_Data records_
-- pv_equiv track=rewrite | github.com/rehan-shafi/exam_scheduler_streamlit | app/scheduler.py | _course_violation_weight
-- ===== SOURCE A (Python) =====
-- def _build_slot_day_maps(day_slots):
--     """
--     day_slots: list of even slot ids in the exact day order being used (e.g., [0,10,2,12,...])
--     Returns:
--       slot_to_day: dict[slot] -> day_index
--       day_to_slot: dict[day_index] -> slot
--     """
--     slot_to_day = {s: d for d, s in enumerate(day_slots)}
--     day_to_slot = {d: s for d, s in enumerate(day_slots)}
--     return slot_to_day, day_to_slot
--
-- def _triples_from_slots_order_aware(slots_set, slot_to_day, num_days):
--     """
--     Convert a set of slots -> day indices using slot_to_day, then return all (d,d+1,d+2) windows present.
--     """
--     day_idxs = sorted({slot_to_day[s] for s in slots_set if s in slot_to_day})
--     dayset = set(day_idxs)
--     triples = []
--     for d in range(num_days - 2):
--         if d in dayset and (d+1) in dayset and (d+2) in dayset:
--             triples.append((d, d+1, d+2))
--     return triples
--
-- def _course_violation_weight(course, student_slots, student_courses_by_slot, day_slots):
--     slot_to_day, _ = _build_slot_day_maps(day_slots)
--     num_days = len(day_slots)
--     count = 0
--     for stu, slots in student_slots.items():
--         triples = _triples_from_slots_order_aware(slots, slot_to_day, num_days)
--         if not triples:
--             continue
--         for (d0, d1, d2) in triples:
--             # translate back to slots for membership check
--             s0 = day_slots[d0]; s1 = day_slots[d1]; s2 = day_slots[d2]
--             if course in student_courses_by_slot.get(stu, {}).get(s0, []):
--                 count += 1; continue
--             if course in student_courses_by_slot.get(stu, {}).get(s1, []):
--                 count += 1; continue
--             if course in student_courses_by_slot.get(stu, {}).get(s2, []):
--                 count += 1; continue
--     return count
-- ===== SOURCE B (Python) =====
-- def _course_violation_weight(course, student_slots, student_courses_by_slot, day_slots):
--     # Streaming run-length counter: one pass over the day sequence per student with O(1)
--     # state, no triple lists and no sorting. A window of 3 consecutive present days is
--     # counted at its END day: +1 when the trailing run of present days reaches >= 3,
--     # -1 when the trailing run of present-but-course-free days reaches >= 3, so the net
--     # contribution is exactly "all three present and at least one carries the course".
--     slot_to_day = {s: d for d, s in enumerate(day_slots)}
--     total = 0
--     for stu, slots in student_slots.items():
--         dayset = {slot_to_day[s] for s in slots if s in slot_to_day}
--         by_slot = student_courses_by_slot.get(stu, {})
--         run = 0   # length of trailing run of present days
--         bad = 0   # length of trailing run of present days without the course
--         for d, s in enumerate(day_slots):
--             if d in dayset:
--                 run += 1
--                 if course in by_slot.get(s, []):
--                     bad = 0
--                 else:
--                     bad += 1
--             else:
--                 run = 0
--                 bad = 0
--             if run >= 3:
--                 total += 1
--             if bad >= 3:
--                 total -= 1
--     return total
-- ===== Notes on version B (the rewrite author's own statement) =====
-- stated objective: alternative
-- what changed: B replaces A's per-student pipeline (build a sorted set of day indices, materialize the list of all 3-day windows, translate each window back to slots and scan its course lists) by a streaming run-length counter: one pass over the day sequence keeping two O(1) counters (trailing run of present days, trailing run of present-but-course-free days), adding 1 when the first reaches 3 and subtracting 1 when the second does, which counts exactly the windows that are fully present and carry at least one occurrence of the course.
import Mathlib
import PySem

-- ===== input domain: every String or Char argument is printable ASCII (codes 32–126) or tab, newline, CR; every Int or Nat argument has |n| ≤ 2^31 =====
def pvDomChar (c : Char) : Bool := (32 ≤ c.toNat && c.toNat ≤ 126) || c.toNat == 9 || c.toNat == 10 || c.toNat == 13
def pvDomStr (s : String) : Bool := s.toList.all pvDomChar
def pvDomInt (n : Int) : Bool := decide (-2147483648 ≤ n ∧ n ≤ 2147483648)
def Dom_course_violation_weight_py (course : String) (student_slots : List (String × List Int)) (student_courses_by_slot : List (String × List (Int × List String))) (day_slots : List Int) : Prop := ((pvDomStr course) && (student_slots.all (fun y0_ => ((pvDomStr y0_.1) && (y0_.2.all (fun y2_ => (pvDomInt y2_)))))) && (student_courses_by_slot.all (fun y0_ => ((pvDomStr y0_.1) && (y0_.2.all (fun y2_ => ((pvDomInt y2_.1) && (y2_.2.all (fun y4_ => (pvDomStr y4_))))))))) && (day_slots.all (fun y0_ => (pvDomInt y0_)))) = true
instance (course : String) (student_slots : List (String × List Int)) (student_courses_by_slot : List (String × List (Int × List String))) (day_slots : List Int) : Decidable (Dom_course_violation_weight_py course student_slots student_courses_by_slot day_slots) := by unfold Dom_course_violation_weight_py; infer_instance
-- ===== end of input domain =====

-- B replaces A's per-student triple-list construction (sorted day set, window list, slot translation)
-- by a streaming run-length counter over the day sequence (objective: alternative algorithm; equal return value proved below).

-- ===== PORT A =====
-- _build_slot_day_maps: slot_to_day = {s: d for d, s in enumerate(day_slots)}; day_to_slot = {d: s …}
def cvwA_build_slot_day_maps (day_slots : List Int) : PySem.Dict Int Int × PySem.Dict Int Int :=
  ((PySem.List.enumerate day_slots).foldl (fun m p => m.insert p.2 p.1) PySem.Dict.empty,
   (PySem.List.enumerate day_slots).foldl (fun m p => m.insert p.1 p.2) PySem.Dict.empty)

-- _triples_from_slots_order_aware (slots_set is consumed only into a set: order-independent)
def cvwA_triples (slots_set : List Int) (slot_to_day : PySem.Dict Int Int) (num_days : Int) :
    List (Int × Int × Int) :=
  let day_idxs : List Int :=
    PySem.List.sorted
      (slots_set.foldl
        (fun a s => if slot_to_day.contains s
                    -- slot_to_day[s]: the key is present under the guard, so the default is never used
                    then PySem.Set.add a (slot_to_day.getD s 0) else a)
        PySem.Set.empty)
      (fun x => x) false
  let dayset : PySem.Set Int := PySem.Set.ofList day_idxs
  (PySem.List.pyRange 0 (num_days - 2)).foldl
    (fun acc d =>
      if dayset.contains d && dayset.contains (d + 1) && dayset.contains (d + 2)
      then acc ++ [(d, d + 1, d + 2)] else acc) []

def course_violation_weight_py (course : String) (student_slots : List (String × List Int)) (student_courses_by_slot : List (String × List (Int × List String))) (day_slots : List Int) : Int :=
  let slot_to_day := (cvwA_build_slot_day_maps day_slots).1
  let num_days : Int := day_slots.length
  student_slots.foldl
    (fun count p =>
      let triples := cvwA_triples p.2 slot_to_day num_days
      if triples.isEmpty then count
      else
        triples.foldl
          (fun c t =>
            -- day_slots[d]: every triple component is in range(num_days), so the default is never used
            let s0 := PySem.List.pyGetD day_slots t.1 0
            let s1 := PySem.List.pyGetD day_slots t.2.1 0
            let s2 := PySem.List.pyGetD day_slots t.2.2 0
            let bys := PySem.Dict.getD (PySem.Dict.mk student_courses_by_slot) p.1 []
            if ((PySem.Dict.mk bys).getD s0 []).contains course then c + 1
            else if ((PySem.Dict.mk bys).getD s1 []).contains course then c + 1
            else if ((PySem.Dict.mk bys).getD s2 []).contains course then c + 1
            else c)
          count)
    0

-- ===== PORT B =====
-- streaming run-length counter: per student one pass over enumerate(day_slots) with state
-- (run, bad, total); +1 when the trailing present-run reaches 3, -1 when the trailing
-- present-and-course-free run reaches 3
def course_violation_weight_py_alt (course : String) (student_slots : List (String × List Int)) (student_courses_by_slot : List (String × List (Int × List String))) (day_slots : List Int) : Int :=
  let slot_to_day :=
    (PySem.List.enumerate day_slots).foldl (fun m p => m.insert p.2 p.1) PySem.Dict.empty
  student_slots.foldl
    (fun total p =>
      -- dayset = {slot_to_day[s] for s in slots if s in slot_to_day}; key present under the guard
      let dayset : PySem.Set Int :=
        p.2.foldl
          (fun a s => if slot_to_day.contains s
                      then PySem.Set.add a (slot_to_day.getD s 0) else a)
          PySem.Set.empty
      let by_slot := PySem.Dict.getD (PySem.Dict.mk student_courses_by_slot) p.1 []
      ((PySem.List.enumerate day_slots).foldl
        (fun (st : Int × Int × Int) q =>
          let run := if dayset.contains q.1 then st.1 + 1 else 0
          let bad := if dayset.contains q.1 then
                       (if ((PySem.Dict.mk by_slot).getD q.2 []).contains course then 0
                        else st.2.1 + 1)
                     else 0
          let t1 := if run ≥ 3 then st.2.2 + 1 else st.2.2
          let t2 := if bad ≥ 3 then t1 - 1 else t1
          (run, bad, t2))
        (0, 0, total)).2.2)
    0

-- ===== PRECONDITION & SPEC =====
def Spec_course_violation_weight_py (course : String) (student_slots : List (String × List Int)) (student_courses_by_slot : List (String × List (Int × List String))) (day_slots : List Int) (out : Int) : Prop := out = course_violation_weight_py_alt course student_slots student_courses_by_slot day_slots
instance (course : String) (student_slots : List (String × List Int)) (student_courses_by_slot : List (String × List (Int × List String))) (day_slots : List Int) (out : Int) : Decidable (Spec_course_violation_weight_py course student_slots student_courses_by_slot day_slots out) := by unfold Spec_course_violation_weight_py; infer_instance

-- ===== CLAIM (what is proved, stated in full; the proofs are below) =====
def Claim_equal_course_violation_weight_py : Prop := ∀ (course : String) (student_slots : List (String × List Int)) (student_courses_by_slot : List (String × List (Int × List String))) (day_slots : List Int), Dom_course_violation_weight_py course student_slots student_courses_by_slot day_slots → Spec_course_violation_weight_py course student_slots student_courses_by_slot day_slots (course_violation_weight_py course student_slots student_courses_by_slot day_slots)

-- ===== LEMMAS AND PROOFS =====

-- the slot→day dict both sources build with {s: d for d, s in enumerate(day_slots)}
def cvwS2D (day_slots : List Int) : PySem.Dict Int Int :=
  (PySem.List.enumerate day_slots).foldl (fun m p => m.insert p.2 p.1) PySem.Dict.empty

-- the day-index set {slot_to_day[s] for s in slots if s in slot_to_day} both sources build
def cvwDaySet (slot_to_day : PySem.Dict Int Int) (slots : List Int) : PySem.Set Int :=
  slots.foldl
    (fun a s => if slot_to_day.contains s then PySem.Set.add a (slot_to_day.getD s 0) else a)
    PySem.Set.empty

-- per-day booleans of one student: day k present / course taught on day k's slot
def cvwPres (slot_to_day : PySem.Dict Int Int) (slots : List Int) (k : Nat) : Bool :=
  PySem.Set.contains (cvwDaySet slot_to_day slots) (k : Int)

def cvwHc (course : String) (by_slot : List (Int × List String)) (day_slots : List Int) (k : Nat) : Bool :=
  ((PySem.Dict.mk by_slot).getD (day_slots.getD k 0) []).contains course

-- length of the trailing run of days < n satisfying p
def cvwR (p : Nat → Bool) : Nat → Int
  | 0 => 0
  | k + 1 => if p k then cvwR p k + 1 else 0

-- number of 3-windows of p-days with at least one h-day, among days < n
def cvwW (p h : Nat → Bool) (n : Nat) : Int :=
  ((List.range (n - 2)).countP
    (fun k => p k && p (k + 1) && p (k + 2) && (h k || h (k + 1) || h (k + 2))) : Int)

-- B's loop body, abstracted over the two per-day booleans
def cvwStep (p h : Bool) (st : Int × Int × Int) : Int × Int × Int :=
  let run := if p then st.1 + 1 else 0
  let bad := if p then (if h then 0 else st.2.1 + 1) else 0
  let t1 := if run ≥ 3 then st.2.2 + 1 else st.2.2
  let t2 := if bad ≥ 3 then t1 - 1 else t1
  (run, bad, t2)

lemma cvwR_nonneg (p : Nat → Bool) (n : Nat) : 0 ≤ cvwR p n := by
  induction n with
  | zero => simp [cvwR]
  | succ m ih => simp only [cvwR]; split <;> omega

lemma cvwR_le (p : Nat → Bool) (n : Nat) : cvwR p n ≤ (n : Int) := by
  induction n with
  | zero => simp [cvwR]
  | succ m ih => simp only [cvwR]; split <;> push_cast <;> omega

lemma cvwR_ge1 (p : Nat → Bool) (k : Nat) : 3 ≤ cvwR p (k + 1) + 2 ↔ p k = true := by
  have h0 := cvwR_nonneg p k
  rw [show cvwR p (k + 1) = if p k = true then cvwR p k + 1 else 0 from rfl]
  rcases Bool.eq_false_or_eq_true (p k) with hp | hp
  · simp [hp]
    omega
  · simp [hp]

lemma cvwR_ge2 (p : Nat → Bool) (k : Nat) :
    3 ≤ cvwR p (k + 2) + 1 ↔ p (k + 1) = true ∧ p k = true := by
  have h1 := cvwR_ge1 p k
  rw [show cvwR p (k + 2) = if p (k + 1) = true then cvwR p (k + 1) + 1 else 0 from rfl]
  rcases Bool.eq_false_or_eq_true (p (k + 1)) with hp | hp
  · simp [hp]
    rw [← h1]
    omega
  · simp [hp]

_Activity_
The result is a copy of every line above where the word "only" shows up.

_Written response_
-- _triples_from_slots_order_aware (slots_set is consumed only into a set: order-independent)
  | succ m ih => simp only [cvwR]; split <;> omega
  | succ m ih => simp only [cvwR]; split <;> push_cast <;> omega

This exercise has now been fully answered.